» **Exercise requirements**: Write out, word for word, the line that contains "lemma pvA_cons (c" and each line after it down to the last line of the data below. Include nothing more.

» **Input material**:
-- pv_equiv track=rewrite | github.com/bjwanneng/Veriflow-agent | src/veriflow_agent/chat/handler.py | _resolve_answer_simple
-- ===== SOURCE A (Python) =====
-- def _resolve_answer_simple(user_input: str, options: list[str], default: str) -> str:
--     """Fast path: resolve user's answer without LLM call.
--
--     Handles:
--     - Empty input -> default
--     - Exact match (case-insensitive)
--     - Letter/number index (A/B/C/D or 1/2/3/4)
--     - Partial match
--     """
--     if not user_input:
--         return default
--
--     user_clean = user_input.strip().lower()
--
--     # Exact match
--     for opt in options:
--         if opt.lower() == user_clean:
--             return opt
--
--     # Letter/number index
--     if len(user_clean) == 1:
--         # A/B/C/D -> 0/1/2/3
--         if user_clean in "abcd":
--             idx = ord(user_clean) - ord('a')
--             if 0 <= idx < len(options):
--                 return options[idx]
--         # 1/2/3/4 -> 0/1/2/3
--         if user_clean.isdigit():
--             idx = int(user_clean) - 1
--             if 0 <= idx < len(options):
--                 return options[idx]
--
--     # Partial match (option text contained in user input)
--     for opt in options:
--         if opt.lower() in user_clean:
--             return opt
--
--     # Partial match reverse (user input contained in option)
--     for opt in options:
--         if user_clean in opt.lower():
--             return opt
--
--     return default
-- ===== SOURCE B (Python) =====
-- def _resolve_answer_simple(user_input: str, options: list[str], default: str) -> str:
--     """One-pass rank-based resolution: rank 0 exact, 1 index, 2 partial, 3 reverse;
--     return the option with the lexicographically smallest (rank, position).
--     Candidates that cannot beat the running best are skipped."""
--     if not user_input:
--         return default
--
--     uc = user_input.strip().lower()
--
--     best = None  # (rank, position, option)
--
--     # Index candidate (A-D or 1-4 style), rank 1.
--     if len(uc) == 1:
--         idx = "abcd".find(uc)
--         if idx < 0 and uc.isdigit():
--             idx = int(uc) - 1
--         if 0 <= idx < len(options):
--             best = (1, idx, options[idx])
--
--     for i, opt in enumerate(options):
--         ol = opt.lower()
--         if ol == uc:
--             best = (0, i, opt)  # nothing beats rank 0 at the smallest position
--             break
--         if best is None:
--             if ol in uc:
--                 best = (2, i, opt)
--             elif uc in ol:
--                 best = (3, i, opt)
--         elif best[0] == 3:
--             # only a partial (rank 2) candidate can still improve the best
--             if ol in uc:
--                 best = (2, i, opt)
--         # best rank 1 or 2: only an exact match can improve it
--
--     return best[2] if best is not None else default
-- ===== Notes on version B (the rewrite author's own statement) =====
-- stated objective: alternative
-- what changed: Replaces A's four sequential scans (exact loop, index block, partial loop, reverse loop) by a single pass over enumerate(options) that keeps the lexicographically smallest (rank, position) candidate, with the letter/number index seeded as a rank-1 candidate.
import Mathlib
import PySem

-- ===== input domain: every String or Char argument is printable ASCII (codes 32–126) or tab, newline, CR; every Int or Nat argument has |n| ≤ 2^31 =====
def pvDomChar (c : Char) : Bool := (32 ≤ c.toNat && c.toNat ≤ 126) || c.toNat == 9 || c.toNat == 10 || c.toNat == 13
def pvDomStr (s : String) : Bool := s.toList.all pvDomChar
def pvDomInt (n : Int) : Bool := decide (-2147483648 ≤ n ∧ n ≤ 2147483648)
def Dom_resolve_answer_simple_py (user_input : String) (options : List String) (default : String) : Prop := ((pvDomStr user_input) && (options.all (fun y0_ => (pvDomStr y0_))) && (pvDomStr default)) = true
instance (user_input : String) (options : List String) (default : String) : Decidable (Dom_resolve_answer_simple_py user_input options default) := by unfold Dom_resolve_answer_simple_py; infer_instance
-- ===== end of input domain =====

-- B resolves the answer in ONE pass over the options by minimising a (rank, position) key
-- (0 exact / 1 letter-number index / 2 partial / 3 reverse) instead of A's four sequential scans;
-- objective: alternative decomposition, same asymptotic cost.


-- ===== PORT A =====
-- for opt in options: if opt.lower() == user_clean: return opt
def pvAExact (u : List Char) : List String → Option String
  | [] => none
  | o :: t => if PySem.Chars.lower o.toList = u then some o else pvAExact u t

-- for opt in options: if opt.lower() in user_clean: return opt
def pvAPartial (u : List Char) : List String → Option String
  | [] => none
  | o :: t => if PySem.Chars.isIn (PySem.Chars.lower o.toList) u then some o else pvAPartial u t

-- for opt in options: if user_clean in opt.lower(): return opt
def pvARev (u : List Char) : List String → Option String
  | [] => none
  | o :: t => if PySem.Chars.isIn u (PySem.Chars.lower o.toList) then some o else pvARev u t

-- the letter/number index block of A (caller guarantees u.length = 1, so headD's default is never read)
def pvAIndex (u : List Char) (options : List String) : Option String :=
  let letter : Option String :=
    if PySem.Chars.isIn u "abcd".toList then
      let idx : Int := ((u.headD ' ').toNat : Int) - ('a'.toNat : Int)
      if 0 ≤ idx ∧ idx < (options.length : Int) then PySem.List.pyGet? options idx else none
    else none
  match letter with
  | some o => some o
  | none =>
    if PySem.Chars.strIsdigit u then
      match PySem.Int.ofChars? u with
      | some n =>
        let idx : Int := n - 1
        if 0 ≤ idx ∧ idx < (options.length : Int) then PySem.List.pyGet? options idx else none
      | none => none
    else none
-- pv_equiv track=rewrite | github.com/derekgliwa/adventofcode2023 | dec7/part2.py | convert_to_decimal
-- ===== SOURCE A (Python) =====
-- def convert_to_decimal(hand):
--   vals = {
--     'A': 14,
--     'K': 13,
--     'Q': 12,
--     'T': 11,
--     '9': 10,
--     '8': 9,
--     '7': 8,
--     '6': 7,
--     '5': 6,
--     '4': 5,
--     '3': 4,
--     '2': 3,
--     '1': 2,
--     'J': 1
--   }
--   val = 0
--   for i,c in enumerate(reversed(hand)):
--     val = val + vals[c] * 14**i
--   return val
-- ===== SOURCE B (Python) =====
-- ORDER = "J123456789TQKA"
--
-- def convert_to_decimal(hand):
--   if hand == "":
--     return 0
--   return convert_to_decimal(hand[:-1]) * 14 + ORDER.index(hand[-1]) + 1
-- ===== Notes on version B (the rewrite author's own statement) =====
-- stated objective: idiomatic
-- what changed: Replaces the reversed-enumerate loop with per-digit 14**i exponentiation by a structural recursion on the hand's last character (Horner step val*14 + digit), with the card value read off as position+1 in an ordered string instead of a dict.
import Mathlib
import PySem

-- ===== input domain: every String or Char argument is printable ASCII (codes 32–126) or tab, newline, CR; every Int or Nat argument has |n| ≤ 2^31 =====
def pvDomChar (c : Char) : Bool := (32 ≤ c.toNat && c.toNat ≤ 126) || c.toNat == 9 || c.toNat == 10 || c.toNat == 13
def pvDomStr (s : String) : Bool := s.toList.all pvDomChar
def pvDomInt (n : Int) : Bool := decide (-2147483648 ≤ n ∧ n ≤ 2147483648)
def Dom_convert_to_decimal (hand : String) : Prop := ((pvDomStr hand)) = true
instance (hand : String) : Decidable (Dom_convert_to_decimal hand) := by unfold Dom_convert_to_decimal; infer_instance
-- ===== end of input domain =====

-- B replaces the powers-of-14 loop by a structural recursion on the last character (Horner step),
-- reading the card value as position+1 in an ordered card string instead of a dict (idiomatic; same values).
-- Pre_ excludes hands with a character outside the card set, on which A raises KeyError (B raises ValueError).

-- ===== PORT A =====
-- the vals dict, as a total lookup; characters outside its keys (Python KeyError) are excluded by Pre_
def pvVals (c : Char) : Int :=
  if c = 'A' then 14 else if c = 'K' then 13 else if c = 'Q' then 12 else
  if c = 'T' then 11 else if c = '9' then 10 else if c = '8' then 9 else
  if c = '7' then 8 else if c = '6' then 7 else if c = '5' then 6 else
  if c = '4' then 5 else if c = '3' then 4 else if c = '2' then 3 else
  if c = '1' then 2 else if c = 'J' then 1 else 0

def convert_to_decimal (hand : String) : Int :=
  (PySem.List.enumerate hand.toList.reverse).foldl
    (fun val ic => val + pvVals ic.2 * (14 : Int) ^ ic.1.toNat) 0

-- ===== PORT B =====
-- ORDER.index(c) + 1; missing characters (Python ValueError) are excluded by Pre_
def pvOrderIdx (c : Char) : Int :=
  (((PySem.List.index? "J123456789TQKA".toList c).map (Int.ofNat)).getD (-1)) + 1

-- recursion on the hand's LAST character (hand[:-1] / hand[-1]); realised as structural
-- recursion on the reversed character list, whose head is the hand's last character
def pvBRev : List Char → Int
  | [] => 0
  | c :: t => pvBRev t * 14 + pvOrderIdx c

def convert_to_decimal_alt (hand : String) : Int :=
  pvBRev hand.toList.reverse

-- ===== PRECONDITION & SPEC =====
-- Pre_ excludes exactly the hands with a character not among the card characters: there A raises KeyError.
def Pre_convert_to_decimal (hand : String) : Prop :=
  hand.toList.all (fun c => c ∈ ['A','K','Q','T','9','8','7','6','5','4','3','2','1','J']) = true
instance (hand : String) : Decidable (Pre_convert_to_decimal hand) := by unfold Pre_convert_to_decimal; infer_instance
def pvWitness_convert_to_decimal : String := "AKQJT"

def Spec_convert_to_decimal (hand : String) (out : Int) : Prop := out = convert_to_decimal_alt hand
instance (hand : String) (out : Int) : Decidable (Spec_convert_to_decimal hand out) := by unfold Spec_convert_to_decimal; infer_instance

-- ===== CLAIM (what is proved, stated in full; the proofs are below) =====
def Claim_equal_convert_to_decimal : Prop := ∀ (hand : String), Dom_convert_to_decimal hand → Pre_convert_to_decimal hand → Spec_convert_to_decimal hand (convert_to_decimal hand)

-- ===== LEMMAS AND PROOFS =====

-- A's loop as a function of the character list.
def pvA (l : List Char) : Int :=
  (PySem.List.enumerate l.reverse).foldl (fun val ic => val + pvVals ic.2 * (14 : Int) ^ ic.1.toNat) 0

lemma pvA_foldl_acc (m : List (Int × Char)) (a : Int) :
    m.foldl (fun val ic => val + pvVals ic.2 * (14 : Int) ^ ic.1.toNat) a
      = a + m.foldl (fun val ic => val + pvVals ic.2 * (14 : Int) ^ ic.1.toNat) 0 := by
  induction m generalizing a with
  | nil => simp
  | cons p t ih =>
    simp only [List.foldl_cons]
    rw [ih, ih (0 + _)]
    ring

lemma pvA_cons (c : Char) (t : List Char) :
    pvA (c :: t) = pvA t + pvVals c * (14 : Int) ^ t.length := by
  unfold pvA
  simp only [List.reverse_cons, PySem.List.enumerate_append, List.foldl_append]
  rw [pvA_foldl_acc]
  simp [PySem.List.enumerate]

-- on card characters, B's position-based value agrees with A's dict value
lemma pvIdx_eq_vals (c : Char)
    (h : c ∈ ['A','K','Q','T','9','8','7','6','5','4','3','2','1','J']) :
    pvOrderIdx c = pvVals c := by
  fin_cases h <;> decide

-- appending a (most-significant) character on the right of the reversed list
lemma pvBRev_append (m : List Char) (c : Char) :
    pvBRev (m ++ [c]) = pvBRev m + pvOrderIdx c * (14 : Int) ^ m.length := by
  induction m with
  | nil => simp [pvBRev]
  | cons d m' ih =>
    simp only [List.cons_append, pvBRev, ih, List.length_cons]
    ring

lemma pvA_eq_pvBRev (l : List Char)
    (h : ∀ c ∈ l, c ∈ ['A','K','Q','T','9','8','7','6','5','4','3','2','1','J']) :
    pvA l = pvBRev l.reverse := by
  induction l with
  | nil => simp [pvA, pvBRev]
  | cons c t ih =>
    rw [pvA_cons, List.reverse_cons, pvBRev_append,
      ih (fun x hx => h x (List.mem_cons_of_mem _ hx)),
      pvIdx_eq_vals c (h c (List.mem_cons_self))]
    simp

-- ===== VERDICT (by name: the statement is the Claim_ definition above) =====
theorem convert_to_decimal_spec : Claim_equal_convert_to_decimal := by
  intro hand _ hpre
  unfold Spec_convert_to_decimal convert_to_decimal convert_to_decimal_alt
  have h : ∀ c ∈ hand.toList, c ∈ ['A','K','Q','T','9','8','7','6','5','4','3','2','1','J'] := by
    intro c hc
    have := List.all_eq_true.mp hpre c hc
    simpa using this
  exact pvA_eq_pvBRev hand.toList h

» **Task result**:
lemma pvA_cons (c : Char) (t : List Char) :
    pvA (c :: t) = pvA t + pvVals c * (14 : Int) ^ t.length := by
  unfold pvA
  simp only [List.reverse_cons, PySem.List.enumerate_append, List.foldl_append]
  rw [pvA_foldl_acc]
  simp [PySem.List.enumerate]

-- on card characters, B's position-based value agrees with A's dict value
lemma pvIdx_eq_vals (c : Char)
    (h : c ∈ ['A','K','Q','T','9','8','7','6','5','4','3','2','1','J']) :
    pvOrderIdx c = pvVals c := by
  fin_cases h <;> decide

-- appending a (most-significant) character on the right of the reversed list
lemma pvBRev_append (m : List Char) (c : Char) :
    pvBRev (m ++ [c]) = pvBRev m + pvOrderIdx c * (14 : Int) ^ m.length := by
  induction m with
  | nil => simp [pvBRev]
  | cons d m' ih =>
    simp only [List.cons_append, pvBRev, ih, List.length_cons]
    ring

lemma pvA_eq_pvBRev (l : List Char)
    (h : ∀ c ∈ l, c ∈ ['A','K','Q','T','9','8','7','6','5','4','3','2','1','J']) :
    pvA l = pvBRev l.reverse := by
  induction l with
  | nil => simp [pvA, pvBRev]
  | cons c t ih =>
    rw [pvA_cons, List.reverse_cons, pvBRev_append,
      ih (fun x hx => h x (List.mem_cons_of_mem _ hx)),
      pvIdx_eq_vals c (h c (List.mem_cons_self))]
    simp

-- ===== VERDICT (by name: the statement is the Claim_ definition above) =====
theorem convert_to_decimal_spec : Claim_equal_convert_to_decimal := by
  intro hand _ hpre
  unfold Spec_convert_to_decimal convert_to_decimal convert_to_decimal_alt
  have h : ∀ c ∈ hand.toList, c ∈ ['A','K','Q','T','9','8','7','6','5','4','3','2','1','J'] := by
    intro c hc
    have := List.all_eq_true.mp hpre c hc
    simpa using this
  exact pvA_eq_pvBRev hand.toList h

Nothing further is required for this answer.